ユウは、新たな人材を探そうと、大人しくて目立たないクラスメイトにも話しかけてみた。
この行動には別の目的もあった。
クラス分けが、「仲の良くない人とも仲良くなるように」という目的で行われているのであれば、大人しくて目立たない人と親しそうにする事で、教師連中から見た自分の印象も良くなるはずである。
また、教師目線でのクラスメイト同士の友好度を上手く印象操作すれば、2年後のクラス替えで同組になる人をある程度コントロールできるかもしれない。
。o(一応、女子とも話してみるか)
男子全員となんらかの接触を持ったが、残念な事に、ダイ以外でサムに対抗しそうな人材は見付からなかった。

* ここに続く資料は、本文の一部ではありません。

-- pv_equiv track=rewrite | github.com/luminousphotonics/photonics | main/light_opt22.py | determine_active_layers
-- ===== SOURCE A (Python) =====
-- def determine_active_layers(floor_width, floor_length):
--     layer_dimensions = [
--         (0, 0), (3, 3), (5, 5), (8, 8), (11, 11),
--         (14, 14), (17, 17), (20, 20), (23, 23), (26, 26), (29, 29)
--     ]
--     active_layers = 0
--     for i in range(1, len(layer_dimensions)):
--         required_width, required_length = layer_dimensions[i]
--         if floor_width >= required_width and floor_length >= required_length:
--             active_layers = i
--         else:
--             break
--     return active_layers
-- ===== SOURCE B (Python) =====
-- import bisect
--
-- _THRESHOLDS = [3, 5, 8, 11, 14, 17, 20, 23, 26, 29]
--
-- def determine_active_layers(floor_width, floor_length):
--     return bisect.bisect_right(_THRESHOLDS, min(floor_width, floor_length))
-- ===== Notes on version B (the rewrite author's own statement) =====
-- stated objective: idiomatic
-- what changed: Replaced the index loop with break over (width,length) pairs by a min-reduction of the two dimensions plus bisect_right on a bare sorted threshold list (binary search counting thresholds cleared).
import Mathlib
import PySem

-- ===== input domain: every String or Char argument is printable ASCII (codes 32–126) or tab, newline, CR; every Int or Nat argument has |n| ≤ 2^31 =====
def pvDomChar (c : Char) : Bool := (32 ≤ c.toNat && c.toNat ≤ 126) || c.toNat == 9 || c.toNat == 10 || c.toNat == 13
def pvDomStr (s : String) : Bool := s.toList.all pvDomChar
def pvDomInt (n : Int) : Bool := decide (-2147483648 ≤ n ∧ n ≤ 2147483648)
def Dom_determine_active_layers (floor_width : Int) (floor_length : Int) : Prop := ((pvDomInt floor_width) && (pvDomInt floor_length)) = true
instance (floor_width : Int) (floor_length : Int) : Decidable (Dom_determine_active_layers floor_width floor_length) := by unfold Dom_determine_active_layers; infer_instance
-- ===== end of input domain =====

-- B replaces A's scan-with-break over (width,length) pairs by min + bisect_right on a bare threshold list; objective: idiomatic.

-- ===== PORT A =====
-- the loop 'for i in range(1, len(layer_dimensions))' with break, carrying active_layers;
-- elements are paired with their index i starting from 1.
def pvALoop (floor_width floor_length : Int) : List (Int × (Int × Int)) → Int → Int
  | [], acc => acc
  | (i, (rw, rl)) :: rest, acc =>
      if floor_width ≥ rw ∧ floor_length ≥ rl then pvALoop floor_width floor_length rest i
      else acc

def determine_active_layers (floor_width : Int) (floor_length : Int) : Int :=
  pvALoop floor_width floor_length
    [(1,(3,3)),(2,(5,5)),(3,(8,8)),(4,(11,11)),(5,(14,14)),
     (6,(17,17)),(7,(20,20)),(8,(23,23)),(9,(26,26)),(10,(29,29))] 0

-- ===== PORT B =====
-- bisect.bisect_right on a sorted list = number of elements ≤ key (ported as countP, exact for sorted input)
def pvThresholds : List Int := [3, 5, 8, 11, 14, 17, 20, 23, 26, 29]

def determine_active_layers_alt (floor_width : Int) (floor_length : Int) : Int :=
  (pvThresholds.countP (fun t => t ≤ min floor_width floor_length) : Int)

-- ===== PRECONDITION & SPEC =====
def Spec_determine_active_layers (floor_width : Int) (floor_length : Int) (out : Int) : Prop := out = determine_active_layers_alt floor_width floor_length
instance (floor_width : Int) (floor_length : Int) (out : Int) : Decidable (Spec_determine_active_layers floor_width floor_length out) := by unfold Spec_determine_active_layers; infer_instance

-- ===== CLAIM (what is proved, stated in full; the proofs are below) =====
def Claim_equal_determine_active_layers : Prop := ∀ (floor_width : Int) (floor_length : Int), Dom_determine_active_layers floor_width floor_length → Spec_determine_active_layers floor_width floor_length (determine_active_layers floor_width floor_length)

-- ===== LEMMAS AND PROOFS =====

-- ===== VERDICT (by name: the statement is the Claim_ definition above) =====
set_option maxHeartbeats 1000000 in
theorem determine_active_layers_spec : Claim_equal_determine_active_layers := by
  intro fw fl _
  unfold Spec_determine_active_layers determine_active_layers determine_active_layers_alt pvThresholds
  simp only [pvALoop, List.countP_cons, List.countP_nil, decide_eq_true_eq,
    ge_iff_le, ← le_min_iff]
  split_ifs <;> omega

女子でサムと殴り合えるような人は居ないだろうけれど、なんとなくサムが苦手にするような存在っていうのがありえたらいいなあ...と、もはや淡く期待するしかない状況だった。
そうした流れの中で、話しかけた相手の中に、マキが居た。
この時のユウのマキに対する印象は、完全に「大人しくて目立たない女子」でしかなく、どうでもいい存在だった。
その証拠に、この時どう話しかけて、どのような回答があったのか、ユウの記憶には全く残っていない。